The fact that He mad a whip of cords does not imply that He assaulted anyone. It is incumbent on whoever believes that He assaulted people physically with the whip to prove so from the text. But all the text says is that he made a whip of cords. The use for the whip was to scare the money changers and the animals away from their tables (imagine someone whipping the ground, that would be more than enough to get most, people or beasts to run), same with the overturning of the tables. But as far as physically attacking His enemies/the money changers, that never happened.

In fact, if you persist in believing that indeed took place, then yes, you have all the reason to be confused. Because then Christ would be a case of do what I say and not what I do. Yet we know that He upheld the two greatest commandments which are inseparable: the second of which being to love our neighbor as ourselves. Jesus loved His neighbors the money changers by driving them away from the temple for their own sake among other reasons. But never did He assault them. If you believe that, you will find yourself in the company of calvinists (see Westboro Baptist church and their views on the cleansing of the temple) and those who believe in penal substitution and a vengeful God.

Sacha
29-11-2011, 07:16 AM
Yes, it is all very confusing. Even from our Lord's very mouth.

Those quotes I do not find confusing at all, and matter of fact I find them even less compelling in supporting a defense of Chrysostom and others who have engaged in violence. The first quote is a classic example of not understanding the Jewishness of Jesus. That is a Jewish idiom, much like "cut off your hand if it causes you to sin". He does not literally mean cut your hand off.. and neither did he literally mean that a son would take up a sword in His name against the father.

Luke 22:38 is a non sequitur again. Nowhere does Jesus saying "It is enough" necessarily imply that He condoned or endorsed violence. Matter of fact, your next quote makes that point incredibly clear. He clearly says put away the sword! What more do you need? What then, do you make of the fact that He healed Malchus after the latter had his ear cut off? Does that sound like a Savior that endorses violence in His name? I think not.

Again, no confusion here.

Rob Bergen
29-11-2011, 08:28 AM
I am confused as to what the argument here is. Some are arguing that Orthodox are violent, some are saying that history is misrepresented, and still others are saying that bloodshed is a regrettable consequence of humanity.

I believe that that problem here goes beyond writing off violence as an Orthodox problem, and beyond violence as a consequence of humanity. The original question asked about violence at the Council of Ephesus, which condemned Nestorius. While there may have only been 200 bishops in attendance, there were sill many in attendance that could not speak, or that had no say in the decision (Athanasius was present, but not yet a Bishop, and had no say). It is highly probable that violence broke out among the many who were in attendance, and not necessarily only by the Bishops.

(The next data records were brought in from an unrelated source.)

-- pv_equiv track=rewrite | github.com/laclustr/CSP | Problem Sets/CSP-Pset3/grant_vance_pset3.py | warhol_effect
-- ===== SOURCE A (Python) =====
-- def combine_2pics(image1, image2):
-- 	new_img = []
-- 	for row in range(len(image1)):
-- 		new_img += [image1[row] + image2[row]]
-- 	return new_img
--
-- def make_1_color(image, color):
-- 	new_img = []
-- 	for row in range(len(image)):
-- 		new_row = []
-- 		for px_rgb in range(len(image[row])):
-- 			if color == "red":
-- 				new_px_rgb = [image[row][px_rgb][0], 0, 0]
-- 			elif color == "green":
-- 				new_px_rgb = [0, image[row][px_rgb][1], 0]
-- 			elif color == "blue":
-- 				new_px_rgb = [0, 0, image[row][px_rgb][2]]
-- 			new_row.append(new_px_rgb)
-- 		new_img.append(new_row)
-- 	return new_img
--
-- def warhol_effect(image):
-- 	TL = []
-- 	TR = make_1_color(image, "red")
-- 	BL = make_1_color(image, "blue")
-- 	BR = make_1_color(image, "green")
--
-- 	for row in range(len(image)):
-- 		new_row = []
-- 		for px_rgb in range(len(image[row])):
-- 			new_px_rgb = [0, image[row][px_rgb][1], image[row][px_rgb][2]]
-- 			new_row.append(new_px_rgb)
-- 		TL.append(new_row)
--
-- 	top = combine_2pics(TL, TR)
-- 	btm = combine_2pics(BL, BR)
-- 	top.extend(btm)
--
-- 	return top
-- ===== SOURCE B (Python) =====
-- def warhol_effect(image):
-- 	top = []
-- 	btm = []
-- 	for row in image:
-- 		top.append([[0, px[1], px[2]] for px in row] + [[px[0], 0, 0] for px in row])
-- 		btm.append([[0, 0, px[2]] for px in row] + [[0, px[1], 0] for px in row])
-- 	return top + btm
-- ===== Notes on version B (the rewrite author's own statement) =====
-- stated objective: simpler
-- what changed: One pass over the input rows building both half-images incrementally with per-row comprehensions, instead of constructing four complete filtered images and merging them with two separate combine passes.
import Mathlib
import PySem

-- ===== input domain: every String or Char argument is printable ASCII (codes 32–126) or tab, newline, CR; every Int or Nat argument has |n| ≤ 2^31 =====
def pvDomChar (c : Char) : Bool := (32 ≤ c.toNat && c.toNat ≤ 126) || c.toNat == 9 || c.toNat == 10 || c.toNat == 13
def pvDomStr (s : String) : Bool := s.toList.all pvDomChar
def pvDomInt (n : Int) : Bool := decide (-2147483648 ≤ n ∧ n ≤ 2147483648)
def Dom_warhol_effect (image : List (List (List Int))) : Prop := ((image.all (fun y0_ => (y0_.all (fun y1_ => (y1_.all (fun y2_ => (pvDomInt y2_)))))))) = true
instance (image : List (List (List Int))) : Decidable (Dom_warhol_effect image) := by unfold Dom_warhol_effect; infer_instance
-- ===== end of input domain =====

-- B collapses A's four full-image constructions and two combine passes into one loop over
-- the rows maintaining the two half-images (objective: simpler; return value only, no mutation).

-- ===== PORT A =====
-- helper combine_2pics: loop over range(len(image1)), appending image1[row] + image2[row]
def pv_combine_2pics (image1 image2 : List (List (List Int))) : List (List (List Int)) :=
  (PySem.List.pyRange 0 (image1.length : Int) 1).foldl
    (fun new_img row =>
      new_img ++ [PySem.List.pyGetD image1 row [] ++ PySem.List.pyGetD image2 row []]) []

-- helper make_1_color: nested index loops; the final 'else []' is unreachable in warhol_effect
-- (color is always one of the three literals; in Python an unknown color would raise NameError)
def pv_make_1_color (image : List (List (List Int))) (color : String) : List (List (List Int)) :=
  (PySem.List.pyRange 0 (image.length : Int) 1).foldl
    (fun new_img row =>
      let r := PySem.List.pyGetD image row []
      let new_row := (PySem.List.pyRange 0 (r.length : Int) 1).foldl
        (fun nr i =>
          let px := PySem.List.pyGetD r i []
          let np :=
            if color = "red" then [PySem.List.pyGetD px 0 0, 0, 0]
            else if color = "green" then [0, PySem.List.pyGetD px 1 0, 0]
            else if color = "blue" then [0, 0, PySem.List.pyGetD px 2 0]
            else []
          nr ++ [np]) []
      new_img ++ [new_row]) []

def warhol_effect (image : List (List (List Int))) : List (List (List Int)) :=
  let TR := pv_make_1_color image "red"
  let BL := pv_make_1_color image "blue"
  let BR := pv_make_1_color image "green"
  let TL := (PySem.List.pyRange 0 (image.length : Int) 1).foldl
    (fun tl row =>
      let r := PySem.List.pyGetD image row []
      let new_row := (PySem.List.pyRange 0 (r.length : Int) 1).foldl
        (fun nr i =>
          let px := PySem.List.pyGetD r i []
          nr ++ [[0, PySem.List.pyGetD px 1 0, PySem.List.pyGetD px 2 0]]) []
      tl ++ [new_row]) []
  let top := pv_combine_2pics TL TR
  let btm := pv_combine_2pics BL BR
  top ++ btm

-- ===== PORT B =====
def warhol_effect_alt (image : List (List (List Int))) : List (List (List Int)) :=
  let p := image.foldl
    (fun (acc : List (List (List Int)) × List (List (List Int))) row =>
      (acc.1 ++ [row.map (fun px => [0, px.getD 1 0, px.getD 2 0]) ++
                 row.map (fun px => [px.getD 0 0, 0, 0])],
       acc.2 ++ [row.map (fun px => [0, 0, px.getD 2 0]) ++
                 row.map (fun px => [0, px.getD 1 0, 0])]))
    ([], [])
  p.1 ++ p.2

-- ===== PRECONDITION & SPEC =====
-- Pre_ excludes images containing a pixel of fewer than 3 channels: there Python A raises
-- IndexError on px[0]/px[1]/px[2] (and Python B raises the same way).
def Pre_warhol_effect (image : List (List (List Int))) : Prop :=
  ∀ row ∈ image, ∀ px ∈ row, 3 ≤ px.length
instance (image : List (List (List Int))) : Decidable (Pre_warhol_effect image) := by
  unfold Pre_warhol_effect; infer_instance

def pvWitness_warhol_effect : List (List (List Int)) := [[[1, 2, 3], [4, 5, 6]], [[7, 8, 9]]]

def Spec_warhol_effect (image : List (List (List Int))) (out : List (List (List Int))) : Prop := out = warhol_effect_alt image
instance (image : List (List (List Int))) (out : List (List (List Int))) : Decidable (Spec_warhol_effect image out) := by unfold Spec_warhol_effect; infer_instance

-- ===== CLAIM (what is proved, stated in full; the proofs are below) =====
def Claim_equal_warhol_effect : Prop := ∀ (image : List (List (List Int))), Dom_warhol_effect image → Pre_warhol_effect image → Spec_warhol_effect image (warhol_effect image)

-- ===== LEMMAS AND PROOFS =====

-- canonical pixel filters (proof-only abbreviations)
def pvTLpx (px : List Int) : List Int := [0, px.getD 1 0, px.getD 2 0]
def pvTRpx (px : List Int) : List Int := [px.getD 0 0, 0, 0]
def pvBLpx (px : List Int) : List Int := [0, 0, px.getD 2 0]
def pvBRpx (px : List Int) : List Int := [0, px.getD 1 0, 0]

-- an index loop over range(len(l)) appending f(l[i]) is a map
theorem pv_loop_map {a b : Type} (d : a) (l : List a) (f : a -> b) :
    (PySem.List.pyRange 0 (l.length : Int) 1).foldl
      (fun acc i => acc ++ [f (PySem.List.pyGetD l i d)]) [] = l.map f := by
  rw [PySem.List.foldl_pyRange_zero_pyGetD' l d (fun acc x => acc ++ [f x]) []]
  simpa using PySem.List.foldl_append_singleton_eq_map f l []

-- A's inner row loops, one per pixel filter
theorem pv_row_red (r : List (List Int)) :
    (PySem.List.pyRange 0 (r.length : Int) 1).foldl
      (fun nr i => nr ++ [[PySem.List.pyGetD (PySem.List.pyGetD r i []) 0 0, 0, 0]]) []
      = r.map pvTRpx := by
  exact (pv_loop_map [] r (fun px => [PySem.List.pyGetD px 0 0, 0, 0])).trans
    (by simp [pvTRpx, PySem.List.pyGetD_ofNat', List.getD])

theorem pv_row_green (r : List (List Int)) :
    (PySem.List.pyRange 0 (r.length : Int) 1).foldl
      (fun nr i => nr ++ [[0, PySem.List.pyGetD (PySem.List.pyGetD r i []) 1 0, 0]]) []
      = r.map pvBRpx := by
  exact (pv_loop_map [] r (fun px => [0, PySem.List.pyGetD px 1 0, 0])).trans
    (by simp [pvBRpx, PySem.List.pyGetD_ofNat', List.getD])

theorem pv_row_blue (r : List (List Int)) :
    (PySem.List.pyRange 0 (r.length : Int) 1).foldl
      (fun nr i => nr ++ [[0, 0, PySem.List.pyGetD (PySem.List.pyGetD r i []) 2 0]]) []
      = r.map pvBLpx := by
  exact (pv_loop_map [] r (fun px => [0, 0, PySem.List.pyGetD px 2 0])).trans
    (by simp [pvBLpx, PySem.List.pyGetD_ofNat', List.getD])

theorem pv_row_tl (r : List (List Int)) :
    (PySem.List.pyRange 0 (r.length : Int) 1).foldl
      (fun nr i => nr ++ [[0, PySem.List.pyGetD (PySem.List.pyGetD r i []) 1 0,
                              PySem.List.pyGetD (PySem.List.pyGetD r i []) 2 0]]) []
      = r.map pvTLpx := by
  exact (pv_loop_map [] r
      (fun px => [0, PySem.List.pyGetD px 1 0, PySem.List.pyGetD px 2 0])).trans
    (by simp [pvTLpx, PySem.List.pyGetD_ofNat', List.getD])

theorem pv_make_1_color_red (image : List (List (List Int))) :
    pv_make_1_color image "red" = image.map (fun r => r.map pvTRpx) := by
  simp only [pv_make_1_color, String.reduceEq, reduceIte]
  exact (pv_loop_map [] image
      (fun r => (PySem.List.pyRange 0 (r.length : Int) 1).foldl
        (fun nr i => nr ++ [[PySem.List.pyGetD (PySem.List.pyGetD r i []) 0 0, 0, 0]]) [])).trans
    (by simp only [pv_row_red])

theorem pv_make_1_color_green (image : List (List (List Int))) :
    pv_make_1_color image "green" = image.map (fun r => r.map pvBRpx) := by
  simp only [pv_make_1_color, String.reduceEq, reduceIte]
  exact (pv_loop_map [] image
      (fun r => (PySem.List.pyRange 0 (r.length : Int) 1).foldl
        (fun nr i => nr ++ [[0, PySem.List.pyGetD (PySem.List.pyGetD r i []) 1 0, 0]]) [])).trans
    (by simp only [pv_row_green])

theorem pv_make_1_color_blue (image : List (List (List Int))) :
    pv_make_1_color image "blue" = image.map (fun r => r.map pvBLpx) := by
  simp only [pv_make_1_color, String.reduceEq, reduceIte]
  exact (pv_loop_map [] image
      (fun r => (PySem.List.pyRange 0 (r.length : Int) 1).foldl
        (fun nr i => nr ++ [[0, 0, PySem.List.pyGetD (PySem.List.pyGetD r i []) 2 0]]) [])).trans
    (by simp only [pv_row_blue])

-- A's TL loop in warhol_effect
theorem pv_tl_image (image : List (List (List Int))) :
    (PySem.List.pyRange 0 (image.length : Int) 1).foldl
      (fun tl row =>
        tl ++ [(PySem.List.pyRange 0 ((PySem.List.pyGetD image row []).length : Int) 1).foldl
          (fun nr i => nr ++
            [[0, PySem.List.pyGetD (PySem.List.pyGetD (PySem.List.pyGetD image row []) i []) 1 0,
                 PySem.List.pyGetD (PySem.List.pyGetD (PySem.List.pyGetD image row []) i []) 2 0]]) []]) []
      = image.map (fun r => r.map pvTLpx) := by
  exact (pv_loop_map [] image
      (fun r => (PySem.List.pyRange 0 (r.length : Int) 1).foldl
        (fun nr i => nr ++ [[0, PySem.List.pyGetD (PySem.List.pyGetD r i []) 1 0,
                                PySem.List.pyGetD (PySem.List.pyGetD r i []) 2 0]]) [])).trans
    (by simp only [pv_row_tl])

-- combine_2pics of two images mapped from the same list is the pointwise row concatenation
theorem pv_combine_maps (l : List (List (List Int)))
    (f g : List (List Int) -> List (List Int)) :
    pv_combine_2pics (l.map f) (l.map g) = l.map (fun r => f r ++ g r) := by
  induction l using List.reverseRecOn with
  | nil => rfl
  | append_singleton xs x ih =>
    unfold pv_combine_2pics at ih ⊢
    have hlen : ((xs ++ [x]).map f).length = xs.length + 1 := by simp
    have hrange : PySem.List.pyRange 0 ((xs.length : Int) + 1) 1 =
        PySem.List.pyRange 0 (xs.length : Int) 1 ++ [(xs.length : Int)] :=
      PySem.List.pyRange_one_succ_right (by positivity)
    have hcast : ((xs.length + 1 : Nat) : Int) = (xs.length : Int) + 1 := by push_cast; ring
    rw [hlen, hcast, hrange, List.foldl_append]
    have hpref : (PySem.List.pyRange 0 (xs.length : Int) 1).foldl
        (fun acc row => acc ++ [PySem.List.pyGetD ((xs ++ [x]).map f) row [] ++
                                PySem.List.pyGetD ((xs ++ [x]).map g) row []]) [] =
        (PySem.List.pyRange 0 (xs.length : Int) 1).foldl
        (fun acc row => acc ++ [PySem.List.pyGetD (xs.map f) row [] ++
                                PySem.List.pyGetD (xs.map g) row []]) [] := by
      apply PySem.List.foldl_congr_mem
      intro acc row hmem
      have hb := (PySem.List.mem_pyRange_one).1 hmem
      obtain ⟨k, rfl⟩ : ∃ k : Nat, row = (k : Int) := ⟨row.toNat, by omega⟩
      have hk : k < xs.length := by exact_mod_cast hb.2
      have h1 : PySem.List.pyGetD ((xs ++ [x]).map f) (k : Int) [] =
          PySem.List.pyGetD (xs.map f) (k : Int) [] := by
        rw [PySem.List.pyGetD_natCast, PySem.List.pyGetD_natCast]
        simp only [List.map_append, List.getD]
        rw [List.getElem?_append_left (by simpa using hk)]
      have h2 : PySem.List.pyGetD ((xs ++ [x]).map g) (k : Int) [] =
          PySem.List.pyGetD (xs.map g) (k : Int) [] := by
        rw [PySem.List.pyGetD_natCast, PySem.List.pyGetD_natCast]
        simp only [List.map_append, List.getD]
        rw [List.getElem?_append_left (by simpa using hk)]
      rw [h1, h2]
    have hlast1 : PySem.List.pyGetD ((xs ++ [x]).map f) (xs.length : Int) [] = f x := by
      rw [PySem.List.pyGetD_natCast]
      simp [List.getD]
    have hlast2 : PySem.List.pyGetD ((xs ++ [x]).map g) (xs.length : Int) [] = g x := by
      rw [PySem.List.pyGetD_natCast]
      simp [List.getD]
    have ih' : (PySem.List.pyRange 0 (xs.length : Int) 1).foldl
        (fun acc row => acc ++ [PySem.List.pyGetD (xs.map f) row [] ++
                                PySem.List.pyGetD (xs.map g) row []]) [] =
        xs.map (fun r => f r ++ g r) := by
      have := ih
      rwa [List.length_map] at this
    rw [hpref, List.foldl_cons, List.foldl_nil, hlast1, hlast2, ih']
    simp

-- B's paired fold, characterised for an arbitrary accumulator
theorem pv_alt_fold (image : List (List (List Int)))
    (t b : List (List (List Int))) :
    image.foldl
      (fun (acc : List (List (List Int)) × List (List (List Int))) row =>
        (acc.1 ++ [row.map (fun px => [0, px.getD 1 0, px.getD 2 0]) ++
                   row.map (fun px => [px.getD 0 0, 0, 0])],
         acc.2 ++ [row.map (fun px => [0, 0, px.getD 2 0]) ++
                   row.map (fun px => [0, px.getD 1 0, 0])])) (t, b) =
      (t ++ image.map (fun r => r.map pvTLpx ++ r.map pvTRpx),
       b ++ image.map (fun r => r.map pvBLpx ++ r.map pvBRpx)) := by
  induction image generalizing t b with
  | nil => simp
  | cons r rs ih =>
    simp only [List.foldl_cons]
    rw [ih]
    simp
    exact ⟨rfl, rfl⟩

-- ===== VERDICT (by name: the statement is the Claim_ definition above) =====
theorem warhol_effect_spec : Claim_equal_warhol_effect := by
  intro image _ _
  unfold Spec_warhol_effect
  show warhol_effect image = warhol_effect_alt image
  simp only [warhol_effect, warhol_effect_alt]
  rw [pv_make_1_color_red, pv_make_1_color_green, pv_make_1_color_blue, pv_tl_image,
      pv_alt_fold, pv_combine_maps, pv_combine_maps]
  simp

Have we forgotten the sad state of the Christian religion? The "Crusaders" sacked Constantinople and slaughtered its inhabitants during the Fourth Crusade. The Catholics and Protestants fought bloody battles during the Protestant Reformation in Europe, known as the 30 years war (early to mid 1600's). Also, can we forget the Protestant and Catholic tensions in Ireland, still very much alive to this date? Absolutely no one can claim that their "religion" is free of violence.

Christ sets the example for Christians as the first Adam, but are we capable of following His example? This is a loaded question, and perhaps the answer is yes, that we are capable, but we are unable to due to our tendency to sin rather than choose the right. I think that the theory of Christ physically using violence to drive out the moneychangers form the temple is not a good one. If we are to believe that Christ is the ultimate example of what man should be, it should not, and indeed shall not use violence. On the same token, one must understand the human tendency to err. No church Father is infallible, John Chrysostom was not God. All men make mistakes. "If we say that we have no sin, we deceive ourselves and the truth is not in us." (1 John)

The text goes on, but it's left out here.